Bead clean-up (single tube)

Prepare the following reagents/materials:

or Homemade SPRI beads

Fresh 70% Ethanol

Nuclease-free water or elution buffer

DNA sample/PCR product

Clean 1.5 mL tubes

Magnetic tube rack

In a 1.5 mL tube, add resuspended beads to sample/PCR product in ratio specified in main protocol.

Flick tube gently to mix beads and sample.

Allow mixture to incubate for 0h 5m 0s at Room temperature

Place tube on a magnetic rack.

Equipment

Value	Label
Magnetic Stand	NAME
Magnetic Stand	TYPE
Thermo Scientific	BRAND
MR02	SKU
Any magnetic rack that fits your tubes will suffice.	SPECIFICATIONS

Wait ~1-3 minutes for the beads and buffer to separate. Beads will stick to magnetic side of the tube and the solution should be clear.

Using a pipettor, remove and discard the clear supernatant solution. DNA will remain in the tube bound to the beads.

Add 500 μL 70% EtOH to tube

• Do not disturb the beads! Pipette into the opposite side of the tube.
  Note

  Volume of 70% EtOH can be adjusted. Just so long as the amount added is enough to cover beads.

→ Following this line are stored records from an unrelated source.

-- ===== PORT B =====
-- per-group candidate list: (exercise, rating, category), rating > -1, sorted desc by rating
def bCandList (em' : List (String × List (String × List (String × Int)))) (g : String) : List (String × Int × String) :=
  PySem.List.sorted
    (em'.flatMap (fun c => (c.2.filter (fun sg => PySem.Str.isIn g sg.1)).flatMap (fun sg =>
       (sg.2.filter (fun e => decide (-1 < e.2))).map (fun e => (e.1, e.2, c.1)))))
    (fun t => t.2.1) true

def bMarkCat (em' : List (String × List (String × List (String × Int)))) (g : String) : Option String :=
  (em'.find? (fun c => c.2.any (fun sg => sg.1 == g))).map (fun c => c.1)

def bGroupStep (cands : PySem.Dict String (List (String × Int × String))) (mark : PySem.Dict String (Option String)) (st2 : PySem.Dict String (List String) × List String) (g : String) : PySem.Dict String (List String) × List String :=
  match ((cands.getD g []).find? (fun t => !((st2.1.getD t.2.2 []).contains t.1))).map (fun t => t.1) with
  | some ex => if ex == "" then st2 else
      ((match mark.getD g none with
        | some c => st2.1.modify c [] (fun l => l ++ [ex])
        | none => st2.1), st2.2 ++ [ex])
  | none => st2

def bDayStep (cands : PySem.Dict String (List (String × Int × String))) (mark : PySem.Dict String (Option String)) (st : PySem.Dict String (List String) × PySem.Dict String (List String)) (d : String × String) : PySem.Dict String (List String) × PySem.Dict String (List String) :=
  let r := (pvSplit d.2).foldl (bGroupStep cands mark) (st.1, [])
  (r.1, st.2.insert d.1 r.2)

def generate_workout_plan_alt (detailed_plan : List (String × String)) (exercise_map : List (String × List (String × List (String × Int)))) : List (String × List String) :=
  let em' := pvNormEM exercise_map
  let dpl := (PySem.Dict.ofList detailed_plan).items
  let groups := PySem.List.dedup (dpl.flatMap (fun d => pvSplit d.2))
  let cands := groups.foldl (fun (d : PySem.Dict String (List (String × Int × String))) g => d.insert g (bCandList em' g)) PySem.Dict.empty
  let mark := groups.foldl (fun (d : PySem.Dict String (Option String)) g => d.insert g (bMarkCat em' g)) PySem.Dict.empty
  let used0 : PySem.Dict String (List String) := PySem.Dict.ofList (em'.map (fun c => (c.1, ([] : List String))))
  (dpl.foldl (bDayStep cands mark) (used0, PySem.Dict.empty)).2.items

-- ===== PRECONDITION & SPEC =====
def Spec_generate_workout_plan (detailed_plan : List (String × String)) (exercise_map : List (String × List (String × List (String × Int)))) (out : List (String × List String)) : Prop := out = generate_workout_plan_alt detailed_plan exercise_map
instance (detailed_plan : List (String × String)) (exercise_map : List (String × List (String × List (String × Int)))) (out : List (String × List String)) : Decidable (Spec_generate_workout_plan detailed_plan exercise_map out) := by unfold Spec_generate_workout_plan; infer_instance

-- ===== CLAIM (what is proved, stated in full; the proofs are below) =====
def Claim_equal_generate_workout_plan : Prop := ∀ (detailed_plan : List (String × String)) (exercise_map : List (String × List (String × List (String × Int)))), Dom_generate_workout_plan detailed_plan exercise_map → Spec_generate_workout_plan detailed_plan exercise_map (generate_workout_plan detailed_plan exercise_map)

-- ===== LEMMAS AND PROOFS =====

-- looking up a key in a dict built by inserting f h for each h: later other-key inserts don't disturb it
lemma get?_foldl_insert_fn_not_mem {ν : Type} (t : List String) (f : String → ν) (d : PySem.Dict String ν) (g : String) (hg : g ∉ t) :
    (t.foldl (fun d h => d.insert h (f h)) d).get? g = d.get? g := by
  induction t generalizing d with
  | nil => rfl
  | cons h t ih =>
    simp only [List.mem_cons, not_or] at hg
    simp only [List.foldl_cons, ih _ hg.2, PySem.Dict.get?_insert_of_ne _ _ hg.1]

lemma getD_foldl_insert_fn {ν : Type} (t : List String) (f : String → ν) (d : PySem.Dict String ν) (g : String) (dflt : ν) (hg : g ∈ t) :
    (t.foldl (fun d h => d.insert h (f h)) d).getD g dflt = f g := by
  induction t generalizing d with
  | nil => exact absurd hg (List.not_mem_nil)
  | cons h t ih =>
    by_cases hgt : g ∈ t
    · simpa only [List.foldl_cons] using ih _ hgt
    · have hgh : g = h := by rcases List.mem_cons.mp hg with h1 | h1 <;> tauto
      subst hgh
      simp only [List.foldl_cons, PySem.Dict.getD, get?_foldl_insert_fn_not_mem _ _ _ _ hgt,
        PySem.Dict.get?_insert_self, Option.getD_some]

-- find? over a stable descending insertion: the running-first-max recurrence
lemma find?_insertBy_rev {α κ : Type} [LinearOrder κ] (key : α → κ) (P : α → Bool) (x : α) (S : List α)
    (hS : S.Pairwise (fun a b => key b ≤ key a)) :
    (PySem.List.insertBy (fun a b => decide (key b < key a)) x S).find? P =
      if P x then
        (match S.find? P with
         | some m => if key m < key x then some x else some m
         | none => some x)
      else S.find? P := by
  induction S with
  | nil =>
    simp only [PySem.List.insertBy, List.find?_nil]
    cases hP : P x <;> simp [hP]
  | cons y S ih =>
    rw [List.pairwise_cons] at hS
    have hub : ∀ m ∈ y :: S, key m ≤ key y := by
      intro m hm
      rcases List.mem_cons.mp hm with rfl | hm
      · exact le_refl _
      · exact hS.1 m hm
    by_cases hxy : key y < key x
    · have : PySem.List.insertBy (fun a b => decide (key b < key a)) x (y :: S) = x :: y :: S := by
        simp [PySem.List.insertBy, hxy]
      rw [this]
      cases hP : P x with
      | false => simp [hP]
      | true =>
        rw [List.find?_cons_of_pos hP]
        cases hf : (y :: S).find? P with
        | none => rfl
        | some m =>
          have hm : m ∈ y :: S := List.mem_of_find?_eq_some hf
          have : key m < key x := lt_of_le_of_lt (hub m hm) hxy
          simp [this]
    · have : PySem.List.insertBy (fun a b => decide (key b < key a)) x (y :: S) =
          y :: PySem.List.insertBy (fun a b => decide (key b < key a)) x S := by
        simp [PySem.List.insertBy, hxy]
      rw [this]
      cases hPy : P y with
      | true =>
        rw [List.find?_cons_of_pos hPy, List.find?_cons_of_pos hPy]
        cases hP : P x with
        | false => simp
        | true =>
          have : ¬ key y < key x := hxy
          simp [this]
      | false =>
        rw [List.find?_cons_of_neg (by simp [hPy]), List.find?_cons_of_neg (by simp [hPy]), ih hS.2]

lemma max?_append_singleton {α κ : Type} [LT κ] [DecidableLT κ] (key : α → κ) (l : List α) (x : α) :
    PySem.List.max? (l ++ [x]) key =
      match PySem.List.max? l key with
      | none => some x
      | some m => if key m < key x then some x else some m := by
  simp only [PySem.List.max?, List.foldl_append, List.foldl_cons, List.foldl_nil]
  rfl

-- the crux: first eligible element of the stable descending sort = Python max() over the eligible ones
lemma find?_sorted_rev_eq_max?_filter {α κ : Type} [LinearOrder κ] (key : α → κ) (P : α → Bool) (F : List α) :
    (PySem.List.sorted F key true).find? P = PySem.List.max? (F.filter P) key := by
  induction F using List.reverseRecOn with
  | nil => rfl
  | append_singleton F x ih =>
    have hsorted : PySem.List.sorted (F ++ [x]) key true =
        PySem.List.insertBy (fun a b => decide (key b < key a)) x (PySem.List.sorted F key true) := by
      rw [PySem.List.sorted_rev_eq_foldl_insertBy, PySem.List.sorted_rev_eq_foldl_insertBy,
        List.foldl_append, List.foldl_cons, List.foldl_nil]
    rw [hsorted, find?_insertBy_rev key P x _ (PySem.List.sorted_pairwise_rev F key), ih]
    rw [List.filter_append]
    cases hP : P x with
    | false => simp [PySem.List.max?, hP]
    | true =>
      simp only [List.filter_cons, hP, List.filter_nil, if_true]
      rw [max?_append_singleton]
      cases h : PySem.List.max? (List.filter P F) key with
      | none => rfl
      | some m => rfl

-- eligibility of a candidate triple (exercise, rating, category) under the current used-dict
def eligB (used : PySem.Dict String (List String)) (t : String × Int × String) : Bool :=
  !((used.getD t.2.2 []).contains t.1)

def QB (used : PySem.Dict String (List String)) (t : String × Int × String) : Bool :=
  decide (-1 < t.2.1) && eligB used t

def toSt : Option (String × Int × String) → Option String × Int
  | none => (none, -1)
  | some t => (some t.1, t.2.1)

-- A's flat candidate stream in scan order (no rating filter)
def flatA (em' : List (String × List (String × List (String × Int)))) (g : String) : List (String × Int × String) :=
  em'.flatMap (fun c => (c.2.filter (fun sg => PySem.Str.isIn g sg.1 && !sg.2.isEmpty)).flatMap (fun sg =>
    sg.2.map (fun e => (e.1, e.2, c.1))))

lemma aScan_eq_flat (used : PySem.Dict String (List String)) (g : String) (em' : List (String × List (String × List (String × Int)))) :
    aScan used g em' = (flatA em' g).foldl
      (fun st t => if decide (st.2 < t.2.1) && eligB used t then (some t.1, t.2.1) else st)
      ((none : Option String), (-1 : Int)) := by
  rw [flatA, List.foldl_flatMap]
  unfold aScan
  apply PySem.List.foldl_congr_mem
  intro acc c _
  rw [List.foldl_flatMap, ← PySem.List.foldl_if_eq_foldl_filter]
  apply PySem.List.foldl_congr_mem
  intro acc2 sg _
  by_cases hsg : (PySem.Str.isIn g sg.1 && !sg.2.isEmpty) = true
  · simp only [hsg, if_true, List.foldl_map]; rfl
  · rw [Bool.not_eq_true] at hsg
    simp only [hsg, Bool.false_eq_true, if_false]

-- the running (best, rating) scan is Python max() over the QB-eligible candidates
def maxStep (acc : Option (String × Int × String)) (t : String × Int × String) : Option (String × Int × String) :=
  match acc with
  | none => some t
  | some m => if m.2.1 < t.2.1 then some t else some m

Incubate at Room temperature for 0h 0m 30s

Using a pipettor, remove and discard the EtOH. Be careful not to disturb or aspirate the beads.

Repeat the Step 4 EtOH wash. Try to remove as much EtOH as possible without disturbing the beads.

Leaving tube cap open, allow beads to dry for a maximum of 90 seconds.

Remove tube from magnetic rack and resuspend DNA/beads by adding a minimum of 15 μL nuclease-free water or desired buffer.

Flick tube gently to resuspend beads in elution.

Incubate at Room temperature for 0h 2m 0s- 0h 5m 0s

Place tube back on magnetic rack. Allow beads and elution to separate for 0h 1m 0s .

Slowly aspirate out clear supernatant, now containing DNA, and transfer to final clean container.